There are two ways to look at Blackwell’s tanking in 2006, both
with different implications for the RNC contest. The more
moderate Ohio GOP establishment
pushed Blackwell out of the governor’s race in 1998, when he
might have won, and maneuvered him into another statewide office
that didn’t adequately showcase his zeal for tax cuts and
economic growth. By the time Blackwell’s next chance came he won
the primary with 56 percent of the vote, but Gov. Bob Taft — the
party bosses’ choice — had already tanked the Republican brand
in the state. On the other hand, Blackwell ran a campaign that
emphasized turning out the conservative base, which worked for
Republicans in 2004, in an environment where stemming the
bleeding among swing voters might have been more important.

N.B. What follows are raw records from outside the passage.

-- pv_equiv track=rewrite | github.com/carmelyr/nn_standard_architecture_hps | pareto_analysis.py | _calculate_lstm_size
-- ===== SOURCE A (Python) =====
-- def _calculate_lstm_size(config, input_shape, num_classes):
--     hidden_units = config["hidden_units"]
--     num_layers = config["num_layers"]
--     bidirectional = config.get("bidirectional", False)
--
--     seq_len, num_features = input_shape
--     directions = 2 if bidirectional else 1
--
--     total_params = 0
--
--     # LSTM parameters: 4 gates * (input_size + hidden_size + 1) * hidden_size
--     for layer in range(num_layers):
--         input_size = num_features if layer == 0 else hidden_units * directions
--
--         # input to hidden weights (4 gates)
--         total_params += 4 * input_size * hidden_units
--         # hidden to hidden weights (4 gates)
--         total_params += 4 * hidden_units * hidden_units
--         # biases (4 gates)
--         total_params += 4 * hidden_units
--
--         # if bidirectional, doubles the parameters for backward direction
--         if bidirectional:
--             total_params += 4 * input_size * hidden_units
--             total_params += 4 * hidden_units * hidden_units
--             total_params += 4 * hidden_units
--
--     # classifier layers
--     classifier_input = hidden_units * directions
--     # first linear layer
--     total_params += classifier_input * (hidden_units * 2) + (hidden_units * 2)
--     # second linear layer
--     total_params += (hidden_units * 2) * num_classes + num_classes
--
--     return total_params
-- ===== SOURCE B (Python) =====
-- def _calculate_lstm_size(config, input_shape, num_classes):
--     h = config["hidden_units"]
--     n = config["num_layers"]
--     d = 2 if config.get("bidirectional", False) else 1
--     _, f = input_shape
--     per = 4 * h * (h + 1)                       # hidden-hidden weights + biases, one direction
--     p_first = d * (4 * f * h + per)             # layer 0 cost (all directions)
--     p_rest = d * (4 * (h * d) * h + per)        # cost of each later layer (all directions)
--     lstm = p_first + max(0, n - 1) * p_rest if n > 0 else 0
--     return lstm + (h * d) * (2 * h) + 2 * h + (2 * h) * num_classes + num_classes
-- ===== Notes on version B (the rewrite author's own statement) =====
-- stated objective: simpler
-- what changed: Replaces the per-layer accumulation loop (with a duplicated bidirectional block) by a closed-form expression: first-layer cost plus max(0, num_layers-1) copies of the constant later-layer cost, each scaled once by the direction count.
import Mathlib
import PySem

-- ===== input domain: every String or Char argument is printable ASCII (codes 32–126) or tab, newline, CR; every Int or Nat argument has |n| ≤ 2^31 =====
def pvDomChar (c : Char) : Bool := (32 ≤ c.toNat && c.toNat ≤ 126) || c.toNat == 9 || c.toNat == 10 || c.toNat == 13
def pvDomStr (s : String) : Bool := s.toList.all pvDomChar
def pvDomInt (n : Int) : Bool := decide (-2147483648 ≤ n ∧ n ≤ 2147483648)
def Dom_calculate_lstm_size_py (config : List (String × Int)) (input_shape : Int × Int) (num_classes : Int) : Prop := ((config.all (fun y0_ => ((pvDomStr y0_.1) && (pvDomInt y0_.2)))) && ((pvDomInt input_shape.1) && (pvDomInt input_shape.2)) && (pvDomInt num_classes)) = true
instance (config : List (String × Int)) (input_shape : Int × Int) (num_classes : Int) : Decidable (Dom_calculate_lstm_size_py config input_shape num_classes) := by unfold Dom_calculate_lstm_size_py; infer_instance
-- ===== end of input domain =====

-- B replaces A's per-layer loop by a closed-form count: first-layer cost + max(0, num_layers-1) copies
-- of the constant later-layer cost (objective: simpler; return value only, no side effects involved).

-- ===== PORT A =====
-- literal transliteration of A: loop over range(num_layers), accumulating per-layer params
def calculate_lstm_size_py (config : List (String × Int)) (input_shape : Int × Int) (num_classes : Int) : Int :=
  match List.lookup "hidden_units" config, List.lookup "num_layers" config with
  | some hidden_units, some num_layers =>
    let bidirectional : Int := (List.lookup "bidirectional" config).getD 0
    let num_features := input_shape.2
    let directions : Int := if bidirectional ≠ 0 then 2 else 1
    let total_params : Int :=
      (PySem.List.pyRange 0 num_layers 1).foldl (fun total_params layer =>
        let input_size := if layer = 0 then num_features else hidden_units * directions
        let t := total_params + 4 * input_size * hidden_units
                 + 4 * hidden_units * hidden_units + 4 * hidden_units
        if bidirectional ≠ 0 then
          t + 4 * input_size * hidden_units + 4 * hidden_units * hidden_units + 4 * hidden_units
        else t) 0
    let classifier_input := hidden_units * directions
    let total_params := total_params + classifier_input * (hidden_units * 2) + (hidden_units * 2)
    let total_params := total_params + (hidden_units * 2) * num_classes + num_classes
    total_params
  | _, _ => 0  -- KeyError in Python; excluded by Pre_

-- ===== PORT B =====
-- literal transliteration of Source B: closed form, no loop
def calculate_lstm_size_py_alt (config : List (String × Int)) (input_shape : Int × Int) (num_classes : Int) : Int :=
  match List.lookup "hidden_units" config with
  | none => 0  -- KeyError in Python; excluded by Pre_
  | some h =>
  match List.lookup "num_layers" config with
  | none => 0  -- KeyError in Python; excluded by Pre_
  | some n =>
    let d : Int := if (List.lookup "bidirectional" config).getD 0 ≠ 0 then 2 else 1
    let f := input_shape.2
    let per := 4 * h * (h + 1)
    let pFirst := d * (4 * f * h + per)
    let pRest := d * (4 * (h * d) * h + per)
    let lstm : Int := if 0 < n then pFirst + max 0 (n - 1) * pRest else 0
    lstm + (h * d) * (2 * h) + 2 * h + (2 * h) * num_classes + num_classes

-- ===== PRECONDITION & SPEC =====
-- Pre_ excludes exactly the inputs on which A raises KeyError (missing "hidden_units" or "num_layers")
def Pre_calculate_lstm_size_py (config : List (String × Int)) (input_shape : Int × Int) (num_classes : Int) : Prop :=
  (List.lookup "hidden_units" config).isSome ∧ (List.lookup "num_layers" config).isSome
instance (config : List (String × Int)) (input_shape : Int × Int) (num_classes : Int) : Decidable (Pre_calculate_lstm_size_py config input_shape num_classes) := by unfold Pre_calculate_lstm_size_py; infer_instance

def pvWitness_calculate_lstm_size_py : (List (String × Int)) × (Int × Int) × Int :=
  ([("hidden_units", 3), ("num_layers", 2), ("bidirectional", 1)], (5, 4), 7)

def Spec_calculate_lstm_size_py (config : List (String × Int)) (input_shape : Int × Int) (num_classes : Int) (out : Int) : Prop := out = calculate_lstm_size_py_alt config input_shape num_classes
instance (config : List (String × Int)) (input_shape : Int × Int) (num_classes : Int) (out : Int) : Decidable (Spec_calculate_lstm_size_py config input_shape num_classes out) := by unfold Spec_calculate_lstm_size_py; infer_instance

-- ===== CLAIM (what is proved, stated in full; the proofs are below) =====
def Claim_equal_calculate_lstm_size_py : Prop := ∀ (config : List (String × Int)) (input_shape : Int × Int) (num_classes : Int), Dom_calculate_lstm_size_py config input_shape num_classes → Pre_calculate_lstm_size_py config input_shape num_classes → Spec_calculate_lstm_size_py config input_shape num_classes (calculate_lstm_size_py config input_shape num_classes)

-- ===== LEMMAS AND PROOFS =====

-- A's loop, summed up: the layer-0 body value plus (n-1) copies of the later-layer body value.
theorem pv_loop_sum (g : Int → Int) (n : Int) (hg : ∀ x : Int, 1 ≤ x → g x = g 1) :
    (PySem.List.pyRange 0 n 1).foldl (fun acc layer => acc + g layer) 0
      = if 0 < n then g 0 + max 0 (n - 1) * g 1 else 0 := by
  rw [PySem.List.foldl_add]
  by_cases hn : 0 < n
  · rw [PySem.List.pyRange_one_cons hn]
    have hmap : (PySem.List.pyRange (0+1) n 1).map g = (PySem.List.pyRange (0+1) n 1).map (fun _ => g 1) := by
      apply List.map_congr_left
      intro x hx
      exact hg x (by have := (PySem.List.mem_pyRange_one.mp hx).1; omega)
    rw [List.map_cons, List.sum_cons, hmap, if_pos hn]
    simp only [List.map_const', List.sum_replicate, PySem.List.length_pyRange_one]
    rw [nsmul_eq_mul]
    have : (((n - (0 + 1)).toNat : Int)) = max 0 (n - 1) := by omega
    rw [this]; ring
  · rw [PySem.List.pyRange_one_eq_nil (by omega), if_neg hn]
    simp

theorem calculate_lstm_size_py_spec : Claim_equal_calculate_lstm_size_py := by
  intro config input_shape num_classes _hdom hpre
  unfold Spec_calculate_lstm_size_py calculate_lstm_size_py calculate_lstm_size_py_alt
  obtain ⟨h1, h2⟩ := hpre
  obtain ⟨h, hh⟩ := Option.isSome_iff_exists.mp h1
  obtain ⟨n, hn⟩ := Option.isSome_iff_exists.mp h2
  rw [hh, hn]
  simp only
  set bid : Int := (List.lookup "bidirectional" config).getD 0 with hbid
  set d : Int := if bid ≠ 0 then 2 else 1 with hd
  set f : Int := input_shape.2 with hf
  have hbody : (fun (total : Int) (layer : Int) =>
        let input_size := if layer = 0 then f else h * d
        let t := total + 4 * input_size * h + 4 * h * h + 4 * h
        if bid ≠ 0 then t + 4 * input_size * h + 4 * h * h + 4 * h else t)
      = fun (total : Int) (layer : Int) => total +
        (let input_size := if layer = 0 then f else h * d
         let s := 4 * input_size * h + 4 * h * h + 4 * h
         if bid ≠ 0 then s + s else s) := by
    funext total layer
    simp only
    split <;> ring
  rw [hbody, pv_loop_sum _ n (by
    intro x hx
    simp only [if_neg (show x ≠ 0 by omega), if_neg (show (1 : Int) ≠ 0 by norm_num)])]
  simp only [if_neg (show (1 : Int) ≠ 0 by norm_num), hd]
  split_ifs <;> ring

Either way, Blackwell’s loss gave ammunition to his critics in
the Taft-Voinovich wing of the party. “We’ve now seen what his
style can do for us,” says one. “I’ll take winning with a
‘liberal’ like Voinovich any day of the week.” Even some of his
erstwhile admirers lost confidence because of the gubernatorial
results. One local conservative Republican activist told
TAS that Blackwell “is a great spokesman for
conservatism” but worried that he lost “independents” and “key
parts of the state.”
“Ken is a great guy, but not a nuts-and-bolts party person,” this
activist says. “Party chairmen should be organizational people,
not big speakers. He has no concept of the day to day
workings of a political party, is too ideological to raise the
money needed, has never recruited candidates, isn’t supported by
his own state organization, and is just not the right guy for
this job.”
Villere begs to differ, pointing to Blackwell’s ability to raise
$12 million in 2006 alone, his experience with redistricting as
Ohio secretary of state, and his success in the majority of races
in which he has run. “He also has a team that knows how to win,”
Villere says, noting that both he and Benkiser presided over
gains in their respective states in a bad election cycle for
Republicans nationally. “Sometimes you can learn as much from
losing a race as from winning one,” Benkiser concurs. “But I’ll
tell you this: Ken Blackwell has won a lot more races than he
lost and is definitely up for the challenges ahead.” Or as one
pro-Blackwell blogger
put it, “losing his last race did not stop Howard Dean
from becoming an effective DNC Chair.”
Ken Blackwell would probably prefer being seen as the mirror
image of Howard Dean: a potential party chairman who hails from
the Republican wing of the Republican Party.